Hi, I'm in the market for a vocal fx pedal for live ($300 budget).
After researching several pedals and rack units, I've found a few that seem to be pretty popular.
Mainly Boss VE-20 and TC Helicon VoiceLive Play, as well as a few other TC Helicon pedals.

Compressor, reverb, EQ, etc are of course a definite plus, but I'm mainly looking for something that will give me the most control over the intensity of pitch correction, and scale control. I'm going for a very processed vocal sound. The clean vocals act more like a lead synth, but not as robotic as a full-on vocoder, if that makes any sense.
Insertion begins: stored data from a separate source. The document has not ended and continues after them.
-- pv_equiv track=rewrite | github.com/GenesisInc/bible-text | process_bible_text.py | sort_bible_data
-- ===== SOURCE A (Python) =====
-- BOOK_ORDER = [
--     "genesis",
--     "exodus",
--     "leviticus",
--     "numbers",
--     "deuteronomy",
--     "joshua",
--     "judges",
--     "ruth",
--     "1 samuel",
--     "2 samuel",
--     "1 kings",
--     "2 kings",
--     "1 chronicles",
--     "2 chronicles",
--     "ezra",
--     "nehemiah",
--     "esther",
--     "job",
--     "psalms",
--     "proverbs",
--     "ecclesiastes",
--     "song of solomon",
--     "isaiah",
--     "jeremiah",
--     "lamentations",
--     "ezekiel",
--     "daniel",
--     "hosea",
--     "joel",
--     "amos",
--     "obadiah",
--     "jonah",
--     "micah",
--     "nahum",
--     "habakkuk",
--     "zephaniah",
--     "haggai",
--     "zechariah",
--     "malachi",
--     "matthew",
--     "mark",
--     "luke",
--     "john",
--     "acts",
--     "romans",
--     "1 corinthians",
--     "2 corinthians",
--     "galatians",
--     "ephesians",
--     "philippians",
--     "colossians",
--     "1 thessalonians",
--     "2 thessalonians",
--     "1 timothy",
--     "2 timothy",
--     "titus",
--     "philemon",
--     "hebrews",
--     "james",
--     "1 peter",
--     "2 peter",
--     "1 john",
--     "2 john",
--     "3 john",
--     "jude",
--     "revelation",
-- ]
--
-- def sort_bible_data(bible_data):
--     """Sort Bible data by predefined order."""
--     sorted_data = {}
--     for book in BOOK_ORDER:
--         if book in bible_data:
--             chapters = bible_data[book]
--             sorted_chapters = {
--                 str(ch): verses
--                 for ch, verses in sorted(
--                     ((int(c), v) for c, v in chapters.items()), key=lambda x: x[0]
--                 )
--             }
--             sorted_data[book] = sorted_chapters
--     return sorted_data
-- ===== SOURCE B (Python) =====
-- BOOK_ORDER = [
--     "genesis", "exodus", "leviticus", "numbers", "deuteronomy", "joshua",
--     "judges", "ruth", "1 samuel", "2 samuel", "1 kings", "2 kings",
--     "1 chronicles", "2 chronicles", "ezra", "nehemiah", "esther", "job",
--     "psalms", "proverbs", "ecclesiastes", "song of solomon", "isaiah",
--     "jeremiah", "lamentations", "ezekiel", "daniel", "hosea", "joel", "amos",
--     "obadiah", "jonah", "micah", "nahum", "habakkuk", "zephaniah", "haggai",
--     "zechariah", "malachi", "matthew", "mark", "luke", "john", "acts",
--     "romans", "1 corinthians", "2 corinthians", "galatians", "ephesians",
--     "philippians", "colossians", "1 thessalonians", "2 thessalonians",
--     "1 timothy", "2 timothy", "titus", "philemon", "hebrews", "james",
--     "1 peter", "2 peter", "1 john", "2 john", "3 john", "jude", "revelation",
-- ]
--
--
-- def sort_bible_data(bible_data):
--     """Sort Bible data by predefined order (sort the present keys by position)."""
--     index = {book: i for i, book in enumerate(BOOK_ORDER)}
--     books = sorted((b for b in bible_data if b in index), key=lambda b: index[b])
--     return {
--         b: {
--             str(int(c)): v
--             for c, v in sorted(bible_data[b].items(), key=lambda kv: int(kv[0]))
--         }
--         for b in books
--     }
-- ===== Notes on version B (the rewrite author's own statement) =====
-- stated objective: alternative
-- what changed: A scans the fixed BOOK_ORDER list probing the data dict; B builds a book->position index once, takes the data's keys that appear in it, sorts them by position, and sorts each chapter dict's own items by int key instead of rebuilding (int, verses) pairs.
import Mathlib
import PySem

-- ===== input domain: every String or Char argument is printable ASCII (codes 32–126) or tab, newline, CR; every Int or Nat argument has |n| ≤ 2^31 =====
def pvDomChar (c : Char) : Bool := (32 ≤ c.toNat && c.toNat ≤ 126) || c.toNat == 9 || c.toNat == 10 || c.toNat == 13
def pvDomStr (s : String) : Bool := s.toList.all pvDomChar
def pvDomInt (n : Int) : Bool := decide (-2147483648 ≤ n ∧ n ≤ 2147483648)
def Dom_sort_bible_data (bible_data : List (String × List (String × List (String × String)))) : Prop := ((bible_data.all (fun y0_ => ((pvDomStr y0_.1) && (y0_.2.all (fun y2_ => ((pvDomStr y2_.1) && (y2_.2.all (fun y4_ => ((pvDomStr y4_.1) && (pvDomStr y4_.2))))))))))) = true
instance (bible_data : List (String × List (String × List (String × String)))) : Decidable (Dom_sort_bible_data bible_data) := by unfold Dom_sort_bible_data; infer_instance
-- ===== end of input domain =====

-- B reverses A's traversal (alternative decomposition): instead of scanning the fixed
-- BOOK_ORDER and probing the data, it sorts the data's present keys by a position-index map.

def pyBookOrder : List String := [
  "genesis", "exodus", "leviticus", "numbers", "deuteronomy", "joshua",
  "judges", "ruth", "1 samuel", "2 samuel", "1 kings", "2 kings",
  "1 chronicles", "2 chronicles", "ezra", "nehemiah", "esther", "job",
  "psalms", "proverbs", "ecclesiastes", "song of solomon", "isaiah",
  "jeremiah", "lamentations", "ezekiel", "daniel", "hosea", "joel", "amos",
  "obadiah", "jonah", "micah", "nahum", "habakkuk", "zephaniah", "haggai",
  "zechariah", "malachi", "matthew", "mark", "luke", "john", "acts",
  "romans", "1 corinthians", "2 corinthians", "galatians", "ephesians",
  "philippians", "colossians", "1 thessalonians", "2 thessalonians",
  "1 timothy", "2 timothy", "titus", "philemon", "hebrews", "james",
  "1 peter", "2 peter", "1 john", "2 john", "3 john", "jude", "revelation"]

-- ===== PORT A =====
-- A's chapter dict comprehension: sort the (int(c), v) pairs by the int, rebuild a dict keyed
-- str(ch).  int(c) is ported as (PySem.Int.ofStr? _).getD 0; Pre_ guarantees the parse succeeds.
def pyChaptersA (chapters : List (String × List (String × String))) : List (String × List (String × String)) :=
  ((PySem.List.sorted (chapters.map (fun cv => ((PySem.Int.ofStr? cv.1).getD 0, cv.2)))
      (fun x => x.1)).foldl
    (fun d p => d.insert (PySem.Int.toStr p.1) p.2)
    (PySem.Dict.empty : PySem.Dict String (List (String × String)))).items

-- 'book in bible_data' + 'bible_data[book]' (first-match dict lookup) merged into one find?
def sort_bible_data (bible_data : List (String × List (String × List (String × String)))) : List (String × List (String × List (String × String))) :=
  (pyBookOrder.foldl
    (fun sorted_data book =>
      match bible_data.find? (fun p => p.1 == book) with
      | some p => sorted_data.insert book (pyChaptersA p.2)
      | none => sorted_data)
    (PySem.Dict.empty : PySem.Dict String (List (String × List (String × String))))).items

-- ===== PORT B =====
-- B's chapter dict comprehension: sort the items themselves by int of the key
def pyChaptersB (chapters : List (String × List (String × String))) : List (String × List (String × String)) :=
  ((PySem.List.sorted chapters (fun kv => (PySem.Int.ofStr? kv.1).getD 0)).foldl
    (fun d cv => d.insert (PySem.Int.toStr ((PySem.Int.ofStr? cv.1).getD 0)) cv.2)
    (PySem.Dict.empty : PySem.Dict String (List (String × String)))).items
Let this be a reference to what I'm going for.
I've seen so many videos and read so many conflicting reviews on different pedals, and I can't decide which one will be the right choice, given the sound I'm going for. Any insight would be great.


----------



## JohnIce (Oct 28, 2015)

I have the voicelive 2. Sounds fantastic but unfortunately it's noisy. I rarely use it live for this reason, don't know if they've solved that for newer models.


----------



## AaronAaronson (Oct 29, 2015)

Yeah was reading about feedback problems with a lot of these pedals. Decided to order the voicelive though since it seems to have most of what I'm looking for, thanks for the info.


----------



## JohnIce (Oct 29, 2015)

AaronAaronson said:


> Yeah was reading about feedback problems with a lot of these pedals. Decided to order the voicelive though since it seems to have most of what I'm looking for, thanks for the info.
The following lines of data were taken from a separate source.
-- pv_equiv track=rewrite | github.com/SIDHANT-SIN/Automatic-Grading-System | main.py | extract_roll_number
-- ===== SOURCE A (Python) =====
-- def extract_roll_number(text):
--     replacements = {
--         'O': '0', 'o': '0', 'Q': '0',
--         'T': '1', 'l': '1', 'I': '1', 'F':'7'
--     }
--     idx = text.find("in words")
--     if idx == -1 or idx < 1:
--         return None
--
--     start_idx = idx - 1
--     digits = []
--     i = start_idx - 1
--     while i >= 0 and len(digits) < 3:
--         ch = text[i]
--         if ch == '.':
--             i -= 1
--             continue
--         ch = replacements.get(ch, ch)
--         if ch.isdigit():
--             digits.insert(0, ch)
--         i -= 1
--
--     return ''.join(digits)
-- ===== SOURCE B (Python) =====
-- def extract_roll_number(text):
--     replacements = {
--         'O': '0', 'o': '0', 'Q': '0',
--         'T': '1', 'l': '1', 'I': '1', 'F': '7'
--     }
--     idx = text.find("in words")
--     if idx < 1:
--         return None
--     digits = [c for c in (replacements.get(ch, ch) for ch in text[:idx - 1])
--               if c.isdigit()]
--     return ''.join(digits[-3:])
-- ===== Notes on version B (the rewrite author's own statement) =====
-- stated objective: simpler
-- what changed: Replaces A's backward while-loop with index arithmetic, a skip-continue branch, front-insertion and an early stop at 3 digits by a single forward comprehension over the prefix (map through the same replacement table, keep digit characters) followed by a last-three slice.
import Mathlib
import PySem

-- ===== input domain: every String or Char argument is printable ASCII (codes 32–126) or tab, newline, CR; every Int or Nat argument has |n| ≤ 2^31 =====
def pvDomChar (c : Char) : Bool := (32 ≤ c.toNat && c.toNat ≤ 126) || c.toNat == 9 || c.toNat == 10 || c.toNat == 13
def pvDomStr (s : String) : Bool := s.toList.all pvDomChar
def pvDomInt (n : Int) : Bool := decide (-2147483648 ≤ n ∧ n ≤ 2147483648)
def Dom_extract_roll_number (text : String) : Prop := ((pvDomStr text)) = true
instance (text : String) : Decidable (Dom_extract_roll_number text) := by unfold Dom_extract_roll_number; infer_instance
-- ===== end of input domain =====

-- B replaces A's backward 3-bounded while-loop by one forward map/filter pass over the
-- prefix plus a last-three slice (objective: simpler). Same return value everywhere.

-- ===== PORT A =====
-- the replacement dict literal, shared by both Pythons
def pvRepl : PySem.Dict Char Char :=
  PySem.Dict.ofList [('O','0'),('o','0'),('Q','0'),('T','1'),('l','1'),('I','1'),('F','7')]

-- A's while-loop: n = i + 1 (n = 0 ↔ i < 0), digits is the accumulator list
def pvLoopA (cs : List Char) : Nat → List Char → List Char
  | 0, digits => digits
  | Nat.succ m, digits =>
    if 3 ≤ digits.length then digits
    else
      let ch := PySem.List.pyGetD cs (m : Int) ' '   -- text[i]; i always in range here
      if ch = '.' then pvLoopA cs m digits
      else
        let ch' := pvRepl.getD ch ch
        if PySem.Chars.isdigit ch' then pvLoopA cs m (ch' :: digits)
        else pvLoopA cs m digits

def extract_roll_number (text : String) : Option String :=
  let idx := PySem.Str.find text "in words"
  if idx = -1 ∨ idx < 1 then none
  else
    let startIdx := idx - 1
    -- while starts at i = start_idx - 1, so fuel n = i + 1 = startIdx
    some (String.ofList (pvLoopA text.toList startIdx.toNat []))

-- ===== PORT B =====
def extract_roll_number_alt (text : String) : Option String :=
  let idx := PySem.Str.find text "in words"
  if idx < 1 then none
  else
    let pre := PySem.List.slice text.toList none (some (idx - 1))     -- text[:idx-1]
    let digits := (pre.map (fun ch => pvRepl.getD ch ch)).filter PySem.Chars.isdigit
    some (String.ofList (PySem.List.slice digits (some (-3)) none))       -- digits[-3:]

-- ===== PRECONDITION & SPEC =====
def Spec_extract_roll_number (text : String) (out : Option String) : Prop := out = extract_roll_number_alt text
instance (text : String) (out : Option String) : Decidable (Spec_extract_roll_number text out) := by unfold Spec_extract_roll_number; infer_instance

-- ===== CLAIM (what is proved, stated in full; the proofs are below) =====
def Claim_equal_extract_roll_number : Prop := ∀ (text : String), Dom_extract_roll_number text → Spec_extract_roll_number text (extract_roll_number text)

-- ===== LEMMAS AND PROOFS =====

-- A's backward scan collects exactly the last (3 - |digits|) kept digits of the first n chars
set_option maxRecDepth 4096 in
theorem pvLoopA_eq (cs : List Char) (n : Nat) (hn : n ≤ cs.length) (digits : List Char) :
    pvLoopA cs n digits =
      (((cs.take n).map (fun ch => pvRepl.getD ch ch)).filter PySem.Chars.isdigit).drop
        ((((cs.take n).map (fun ch => pvRepl.getD ch ch)).filter PySem.Chars.isdigit).length
          - (3 - digits.length)) ++ digits := by
  induction n generalizing digits with
  | zero => simp [pvLoopA]
  | succ m ih =>
    have hm : m < cs.length := by omega
    by_cases h3 : 3 ≤ digits.length
    · have h0 : 3 - digits.length = 0 := by omega
      simp [pvLoopA, h3, h0]
    · have hget : PySem.List.pyGetD cs (m : Int) ' ' = cs[m] := by
        simp [PySem.List.pyGetD_natCast, List.getD_eq_getElem?_getD, hm]
      have htake : cs.take (m + 1) = cs.take m ++ [cs[m]] := by
        rw [List.take_add_one, List.getElem?_eq_getElem hm]; rfl
      have hsplit : ((cs.take (m+1)).map (fun ch => pvRepl.getD ch ch)).filter PySem.Chars.isdigit
          = ((cs.take m).map (fun ch => pvRepl.getD ch ch)).filter PySem.Chars.isdigit
            ++ (if PySem.Chars.isdigit (pvRepl.getD cs[m] cs[m]) then [pvRepl.getD cs[m] cs[m]] else []) := by
        rw [htake, List.map_append, List.filter_append]
        simp only [List.map_cons, List.map_nil, List.filter_cons, List.filter_nil]
      rw [hsplit]
      set Fm := ((cs.take m).map (fun ch => pvRepl.getD ch ch)).filter PySem.Chars.isdigit with hFm
      by_cases hdig : PySem.Chars.isdigit (pvRepl.getD cs[m] cs[m]) = true
      · have hdot : cs[m] ≠ '.' := by
          intro h; rw [h] at hdig; exact absurd hdig (by decide)
        simp only [pvLoopA, hget, if_neg h3, if_neg hdot, hdig, if_true]
        rw [ih (by omega) (pvRepl.getD cs[m] cs[m] :: digits)]
        have hidx : Fm.length + 1 - (3 - digits.length) ≤ Fm.length := by omega
        rw [List.drop_append_of_le_length (by simpa using hidx)]
        have heq : Fm.length + 1 - (3 - digits.length) = Fm.length - (3 - (digits.length + 1)) := by omega
        simp only [List.length_append, List.length_cons, List.length_nil] at heq ⊢
        rw [heq, List.append_assoc]
        rfl
      · have hdig' : PySem.Chars.isdigit (pvRepl.getD cs[m] cs[m]) = false := by
          simpa using hdig
        have hnil : (if PySem.Chars.isdigit (pvRepl.getD cs[m] cs[m]) then [pvRepl.getD cs[m] cs[m]] else []) = ([] : List Char) := by
          simp [hdig']
        rw [hnil, List.append_nil]
        have hloop : pvLoopA cs (m+1) digits = pvLoopA cs m digits := by
          by_cases hdot : cs[m] = '.'
          · simp [pvLoopA, hget, h3, hdot]
          · simp [pvLoopA, hget, h3, hdot, hdig']
        rw [hloop]
        exact ih (by omega) digits

-- ===== VERDICT (by name: the statement is the Claim_ definition above) =====
theorem extract_roll_number_spec : Claim_equal_extract_roll_number := by
  intro text _
  unfold Spec_extract_roll_number extract_roll_number extract_roll_number_alt
  simp only [PySem.Str.find_eq]
  set cs := text.toList with hcs
  set idx := PySem.Chars.find cs "in words".toList with hidx
  have hlb : -1 ≤ idx := PySem.Chars.neg_one_le_find cs _
  have hub : idx ≤ cs.length := PySem.Chars.find_le_length cs _
  by_cases hlt : idx < 1
  · simp [hlt]
  · have h1 : ¬ idx = -1 := by omega
    simp only [h1, hlt, or_self, if_false]
    have hsl : PySem.List.slice cs none (some (idx - 1)) = cs.take (idx - 1).toNat :=
      PySem.List.slice_to cs (by omega)
    have hn : (idx - 1).toNat ≤ cs.length := by omega
    rw [hsl]
    set F := ((cs.take (idx - 1).toNat).map (fun ch => pvRepl.getD ch ch)).filter
      PySem.Chars.isdigit with hF
    rw [PySem.List.slice_from_neg_ofNat F 3 (by norm_num)]
    rw [pvLoopA_eq cs (idx - 1).toNat hn []]
    simp [hF]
Feedback issues could be worked around, there's a built-in "tone" circuit that adds compression, which sounds stellar for coffee shops but might cause feedback at a louder gig.
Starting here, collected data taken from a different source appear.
-- the body of B's `for block in blocks` loop up to the computed sub_blocks
def pvSubBlocksB (block : String) : List String :=
  let lines := (PySem.Str.split? block "\n").getD []
  let n : Int := lines.length
  let st := (PySem.List.enumerate lines 0).foldl pvStepB ([0], 0, false)
  let splits := st.1
  (splits.zip (splits.drop 1 ++ [n])).foldl (pvStepSeg lines) []

def post_process_blocks_alt (blocks : List String) : List String :=
  let refined := blocks.foldl (fun acc block =>
    let subs := pvSubBlocksB block
    if subs.length > 1 then acc ++ subs else acc ++ [block]) []
  refined.filter (fun b => PySem.Str.strip b != "")

-- ===== PRECONDITION & SPEC =====
def Spec_post_process_blocks (blocks : List String) (out : List String) : Prop := out = post_process_blocks_alt blocks
instance (blocks : List String) (out : List String) : Decidable (Spec_post_process_blocks blocks out) := by unfold Spec_post_process_blocks; infer_instance

-- ===== CLAIM (what is proved, stated in full; the proofs are below) =====
def Claim_equal_post_process_blocks : Prop := ∀ (blocks : List String), Dom_post_process_blocks blocks → Spec_post_process_blocks blocks (post_process_blocks blocks)

-- ===== LEMMAS AND PROOFS =====

-- helper views of the two loop bodies (proof-side)
def pvFinishA (st : List String × List String) : List String :=
  if !st.2.isEmpty then
    let t := PySem.Str.strip (PySem.Str.join "\n" st.2)
    if t = "" then st.1 else st.1 ++ [t]
  else st.1

def pvPass2 (lines : List String) (splits : List Int) : List String :=
  (splits.zip (splits.drop 1 ++ [(lines.length : Int)])).foldl (pvStepSeg lines) []

-- zipping a non-empty list with its own tail extended by x appends the (last, x) pair
lemma pv_zip_tail_append (l : List Int) (s x : Int) (h : l.getLast? = some s) :
    l.zip (l.drop 1 ++ [x]) = l.zip (l.drop 1) ++ [(s, x)] := by
  induction l with
  | nil => simp at h
  | cons a t ih =>
    cases t with
    | nil => simp at h; simp [h]
    | cons b u =>
      have h' : (b :: u).getLast? = some s := by
        simpa [List.getLast?_cons_cons] using h
      simp only [List.drop_one, List.tail_cons, List.zip_cons_cons, List.cons_append]
      have := ih h'
      simp only [List.drop_one, List.tail_cons] at this
      simp [this]

-- appending a new split index appends the (last, new) segment pair
lemma pv_zip_snoc (l : List Int) (s x : Int) (h : l.getLast? = some s) :
    (l ++ [x]).zip ((l ++ [x]).drop 1) = l.zip (l.drop 1) ++ [(s, x)] := by
  induction l with
  | nil => simp at h
  | cons a t ih =>
    cases t with
    | nil => simp at h; simp [h]
    | cons b u =>
      have h' : (b :: u).getLast? = some s := by
        simpa [List.getLast?_cons_cons] using h
      have := ih h'
      simp only [List.cons_append, List.drop_one, List.tail_cons, List.zip_cons_cons] at this ⊢
      simp [this]

-- the final tail step of A equals applying pvStepSeg at (s, lines.length)
lemma pv_finish (lines subs : List String) (s : Nat) :
    pvFinishA (subs, (lines.drop s).take (lines.length - s))
    = pvStepSeg lines subs ((s : Int), (lines.length : Int)) := by
  have hslice : PySem.List.slice lines (some (s : Int)) (some (lines.length : Int))
      = (lines.drop s).take (lines.length - s) := by
    exact_mod_cast PySem.List.slice_natCast lines s lines.length
  have hcur : (lines.drop s).take (lines.length - s) = lines.drop s := by
    apply List.take_of_length_le; simp
  by_cases hemp : lines.drop s = []
  · rw [pvFinishA, pvStepSeg, hslice, hcur, hemp]
    simp [PySem.Str.join]
    decide
  · rw [pvFinishA, pvStepSeg, hslice, hcur]
    simp [hemp]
What I'm talking about is hiss. Even with any compression turned off, all aux inputs turned off and mic gain completely off and the noise gate on full, there's a static hiss coming out of the pedal, seemingly at the output stage.


----------



## iron blast (Oct 30, 2015)

My band use one of the new digitech vocal fx pedals and it sounds excellent


----------



## BlueGrot (Oct 31, 2015)

Remember to always use a dry split for monitors to minimize feedback issues.


----------



## crazyprofessor (Nov 7, 2015)

Can one of the processors fix my incredibly crappy backing vocals? I am especially looking to see if anyone has tried to octave up? I have no range....


----------